See Choosing your registry below for the full migration path.

When you deploy a workflow, you take your locally tested code and register it with a workflow registry so it can activate and respond to triggers across a Decentralized Oracle Network (DON). CRE supports two registries today: the on-chain Workflow Registry contract on Ethereum Mainnet and the private Chainlink-hosted registry. Pick which one a target deploys to with the deployment-registry field in your workflow.yaml.

Prerequisites

Before you can deploy a workflow, you must have:

Early Access approval: Workflow deployment is currently in Early Access. Run cre account access to check your status or submit a request. See Requesting Deploy Access.
Authenticated: Logged in via cre login or using an API key (CRE_API_KEY). To verify, run cre whoami.
(On-chain registry only) Linked your key: Required only when the target's deployment-registry is set to onchain:ethereum-mainnet.

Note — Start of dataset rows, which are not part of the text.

-- pv_equiv track=rewrite | github.com/tklab-group/md_embedding_ye | common/util.py | to_n_gram_list
-- ===== SOURCE A (Python) =====
-- def to_n_gram_list(word, n=3, is_container_self=False):
--     result = list()
--     word_len = len(word)
--     if word_len <= n:
--         result.append('<' + word + '>')
--         return result
--     if is_container_self:
--         result.append('<' + word + '>')
--     result.append('<' + word[0: n - 1])
--     for i in range(word_len):
--         cur_word = word[i: i + n]
--         if len(cur_word) == n:
--             result.append(word[i: i + n])
--     result.append(word[word_len - n + 1: word_len] + '>')
--     return result
-- ===== SOURCE B (Python) =====
-- def to_n_gram_list(word, n=3, is_container_self=False):
--     if len(word) <= n:
--         return ['<' + word + '>']
--     padded = '<' + word + '>'
--     result = ['<' + word + '>'] if is_container_self else []
--     result.extend(padded[i:i + n] for i in range(len(padded) - n + 1))
--     return result
-- ===== Notes on version B (the rewrite author's own statement) =====
-- stated objective: idiomatic
-- what changed: B pads the word with the boundary markers once and emits every n-gram with one uniform sliding window over the padded string, replacing A's special-cased first gram, length-guarded inner loop over the raw word, and special-cased last gram.
-- outside the precondition, e.g. on to_n_gram_list('ab', 0, False): A returns ['<a', '', '', '>'], B returns ['', '', '', '', '']
import Mathlib
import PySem

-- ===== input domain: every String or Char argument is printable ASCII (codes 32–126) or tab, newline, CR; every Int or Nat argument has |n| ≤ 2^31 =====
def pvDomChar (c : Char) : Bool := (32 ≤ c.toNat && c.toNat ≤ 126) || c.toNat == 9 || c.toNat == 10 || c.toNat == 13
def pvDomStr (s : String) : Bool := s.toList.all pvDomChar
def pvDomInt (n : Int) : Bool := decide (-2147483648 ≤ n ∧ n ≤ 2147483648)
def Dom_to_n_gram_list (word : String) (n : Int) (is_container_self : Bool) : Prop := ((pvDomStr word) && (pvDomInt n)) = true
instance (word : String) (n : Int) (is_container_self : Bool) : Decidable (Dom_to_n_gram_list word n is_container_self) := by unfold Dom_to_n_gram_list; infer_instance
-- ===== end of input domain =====

-- B builds the padded word once and emits every n-gram with one uniform sliding window
-- (idiomatic re-decomposition); A = B is proved for the natural gram sizes n ≥ 1.


-- ===== PORT A =====
def to_n_gram_list (word : String) (n : Int) (is_container_self : Bool) : List String :=
  let w := word.toList
  let word_len : Int := w.length
  if word_len ≤ n then
    [String.ofList ('<' :: w ++ ['>'])]
  else
    let result : List String :=
      if is_container_self then [String.ofList ('<' :: w ++ ['>'])] else []
    let result := result ++ [String.ofList ('<' :: PySem.List.slice w (some 0) (some (n - 1)))]
    let result := (PySem.List.pyRange 0 word_len 1).foldl (fun acc i =>
        let cur := PySem.List.slice w (some i) (some (i + n))
        if (cur.length : Int) = n then
          acc ++ [String.ofList (PySem.List.slice w (some i) (some (i + n)))]
        else acc) result
    result ++ [String.ofList (PySem.List.slice w (some (word_len - n + 1)) (some word_len) ++ ['>'])]

-- ===== PORT B =====
def to_n_gram_list_alt (word : String) (n : Int) (is_container_self : Bool) : List String :=
  let w := word.toList
  if (w.length : Int) ≤ n then
    [String.ofList ('<' :: w ++ ['>'])]
  else
    let padded := '<' :: w ++ ['>']
    let result : List String :=
      if is_container_self then [String.ofList padded] else []
    result ++ (PySem.List.pyRange 0 ((padded.length : Int) - n + 1) 1).map
        (fun i => String.ofList (PySem.List.slice padded (some i) (some (i + n))))

-- ===== PRECONDITION & SPEC =====
-- Pre_ excludes n ≤ 0, outside the natural n-gram domain, where A's mix of raw-word
-- windows and boundary slices yields degenerate empty-gram lists.
def Pre_to_n_gram_list (word : String) (n : Int) (is_container_self : Bool) : Prop := 1 ≤ n
instance (word : String) (n : Int) (is_container_self : Bool) : Decidable (Pre_to_n_gram_list word n is_container_self) := by unfold Pre_to_n_gram_list; infer_instance
def pvWitness_to_n_gram_list : String × Int × Bool := ("abcd", 2, false)

def Spec_to_n_gram_list (word : String) (n : Int) (is_container_self : Bool) (out : List String) : Prop := out = to_n_gram_list_alt word n is_container_self
instance (word : String) (n : Int) (is_container_self : Bool) (out : List String) : Decidable (Spec_to_n_gram_list word n is_container_self out) := by unfold Spec_to_n_gram_list; infer_instance

-- ===== CLAIM (what is proved, stated in full; the proofs are below) =====
def Claim_equal_to_n_gram_list : Prop := ∀ (word : String) (n : Int) (is_container_self : Bool), Dom_to_n_gram_list word n is_container_self → Pre_to_n_gram_list word n is_container_self → Spec_to_n_gram_list word n is_container_self (to_n_gram_list word n is_container_self)

-- ===== LEMMAS AND PROOFS =====

-- The core list-level fact: for 1 ≤ m < L = w.length, A's grams (boundary gram, full
-- raw-word windows, boundary gram) are exactly the sliding windows of '<' :: w ++ ['>'].
lemma windows_eq (w : List Char) (m : Nat) (hm : 1 ≤ m) (hmL : m < w.length) :
    ('<' :: w.take (m - 1)) ::
      ((List.range (w.length - m + 1)).map (fun i => (w.drop i).take m)
        ++ [w.drop (w.length - m + 1) ++ ['>']])
    = (List.range (w.length - m + 3)).map
        (fun k => ((('<' :: w ++ ['>']).drop k).take m)) := by
  obtain ⟨m', rfl⟩ : ∃ m', m = m' + 1 := ⟨m - 1, by omega⟩
  conv_rhs => rw [show w.length - (m' + 1) + 3 = (w.length - (m' + 1) + 1) + 1 + 1 from by omega,
    List.range_succ_eq_map, List.map_cons, List.range_succ, List.map_append, List.map_append,
    List.map_map]
  congr 1
  · simp only [List.drop_zero, List.cons_append, List.take_succ_cons, Nat.add_sub_cancel]
    rw [List.take_append_of_le_length (by omega)]
  congr 1
  · apply List.map_congr_left
    intro i hi
    simp only [List.mem_range] at hi
    simp only [Function.comp_apply, List.cons_append, List.drop_succ_cons]
    rw [List.drop_append_of_le_length (by omega), List.take_append_of_le_length (by simp; omega)]
  · simp only [List.cons_append, List.drop_succ_cons, List.map_cons, List.map_nil]
    rw [List.drop_append_of_le_length (by omega),
        List.take_of_length_le (by simp; omega)]

-- 'if cond: out.append(g(i))' over a list, as init ++ filtered grams.
lemma foldl_ite_append (l : List Nat) (N : Nat) (g : Nat → String) (init : List String) :
    l.foldl (fun acc i => if i < N then acc ++ [g i] else acc) init
    = init ++ (l.filter (fun i => decide (i < N))).map g := by
  induction l generalizing init with
  | nil => simp
  | cons a t ih =>
    simp only [List.foldl_cons, List.filter_cons]
    by_cases h : a < N <;> simp [h, ih]

lemma filter_range_lt (N L : Nat) (h : N ≤ L) :
    (List.range L).filter (fun i => decide (i < N)) = List.range N := by
  rw [show L = N + (L - N) from by omega, List.range_add, List.filter_append]
  have h1 : (List.range N).filter (fun i => decide (i < N)) = List.range N :=
    List.filter_eq_self.mpr (by intro a ha; simp only [List.mem_range] at ha; simpa using ha)
  have h2 : ((List.range (L - N)).map (fun i => N + i)).filter (fun i => decide (i < N)) = [] :=
    List.filter_eq_nil_iff.mpr (by intro a ha; simp only [List.mem_map] at ha; obtain ⟨x, _, rfl⟩ := ha; simp)
  rw [h1, h2, List.append_nil]

-- ===== VERDICT (by name: the statement is the Claim_ definition above) =====
theorem to_n_gram_list_spec : Claim_equal_to_n_gram_list := by
  intro word n ics hdom hpre
  unfold Pre_to_n_gram_list at hpre
  have hn0 : 0 ≤ n := le_trans (by norm_num) hpre
  unfold Spec_to_n_gram_list to_n_gram_list to_n_gram_list_alt
  lift n to Nat using hn0 with m
  have hm1 : 1 ≤ m := by exact_mod_cast hpre
  by_cases hle : ((word.toList.length : Int) ≤ (m : Int))
  · simp only [hle, if_pos]
  · rw [if_neg hle, if_neg hle]
    have hmL : m < word.toList.length := by exact_mod_cast not_le.mp hle
    set w := word.toList with hw
    clear_value w
    -- A's first boundary gram is take (m-1)
    have hfirst : PySem.List.slice w (some 0) (some ((m : Int) - 1)) = w.take (m - 1) := by
      rw [show ((m : Int) - 1) = ((m - 1 : Nat) : Int) from by omega]
      simp [PySem.List.slice_to_natCast]
    -- A's loop: exactly the full windows over the raw word
    have hloop : ∀ init : List String,
        (PySem.List.pyRange 0 (w.length : Int) 1).foldl (fun acc i =>
          let cur := PySem.List.slice w (some i) (some (i + (m : Int)))
          if (cur.length : Int) = (m : Int) then
            acc ++ [String.ofList (PySem.List.slice w (some i) (some (i + (m : Int))))]
          else acc) init
        = init ++ (List.range (w.length - m + 1)).map (fun i => String.ofList ((w.drop i).take m)) := by
      intro init
      rw [PySem.List.pyRange_zero_natCast, List.foldl_map]
      refine (PySem.List.foldl_congr_mem _ _
          (fun acc i => if i < w.length - m + 1 then acc ++ [String.ofList ((w.drop i).take m)] else acc)
          init ?_).trans ?_
      case _ =>
        intro acc i hi
        simp only [List.mem_range] at hi
        simp only [PySem.List.slice_natCast_add]
        have hcond : (((((w.drop i).take m).length : Nat) : Int) = (m : Int)) ↔ (i < w.length - m + 1) := by
          simp only [List.length_take, List.length_drop]
          omega
        by_cases hc : i < w.length - m + 1
        · rw [if_pos (hcond.mpr hc), if_pos hc]
        · rw [if_neg (fun h => hc (hcond.mp h)), if_neg hc]
      case _ =>
        rw [foldl_ite_append, filter_range_lt _ _ (by omega)]
    -- A's last boundary gram
    have hlast : PySem.List.slice w (some ((w.length : Int) - (m : Int) + 1)) (some (w.length : Int))
        = w.drop (w.length - m + 1) := by
      rw [show ((w.length : Int) - (m : Int) + 1) = ((w.length - m + 1 : Nat) : Int) from by omega,
          PySem.List.slice_natCast]
      exact List.take_of_length_le (by simp only [List.length_drop]; omega)
    -- B's window list
    have hBlen : ((('<' :: w ++ ['>']).length : Int) - (m : Int) + 1) = ((w.length - m + 3 : Nat) : Int) := by
      simp only [List.cons_append, List.length_cons, List.length_append, List.length_nil]
      omega
    have hB : (PySem.List.pyRange 0 ((('<' :: w ++ ['>']).length : Int) - (m : Int) + 1) 1).map
          (fun i => String.ofList (PySem.List.slice ('<' :: w ++ ['>']) (some i) (some (i + (m : Int)))))
        = (List.range (w.length - m + 3)).map
          (fun k => String.ofList ((('<' :: w ++ ['>']).drop k).take m)) := by
      rw [hBlen, PySem.List.pyRange_zero_natCast, List.map_map]
      apply List.map_congr_left
      intro k _
      simp [PySem.List.slice_natCast_add]
    have hkey := congrArg (List.map String.ofList) (windows_eq w m hm1 hmL)
    simp only [List.map_cons, List.map_append, List.map_map, List.map_nil,
      Function.comp_def] at hkey
    rw [hfirst, hloop, hlast, hB, ← hkey]
    simp [List.append_assoc]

Link your EOA or multi-sig wallet to your account by running cre account link-key. Workflows deployed to the default private registry do not need a linked key.
(On-chain registry only) A funded wallet: The deploying account must hold ETH on Ethereum Mainnet to pay gas for the registration transaction. Not required for the private registry.

Choosing your registry

Each target deploys to exactly one registry, selected by the user-workflow.deployment-registry field in workflow.yaml. Run cre registry list to see which registries are available to your organization:

cre registry list

Example output:

Registries available to your organization

ethereum-mainnet (0x4Ac5...E7e5)
  ID:   onchain:ethereum-mainnet
  Type: on-chain
  Addr: 0x4Ac54353FA4Fa961AfcC5ec4B118596d3305E7e5

Private (Chainlink-hosted)
  ID:   private
  Type: off-chain

Use the ID value as the value of deployment-registry in your workflow.yaml.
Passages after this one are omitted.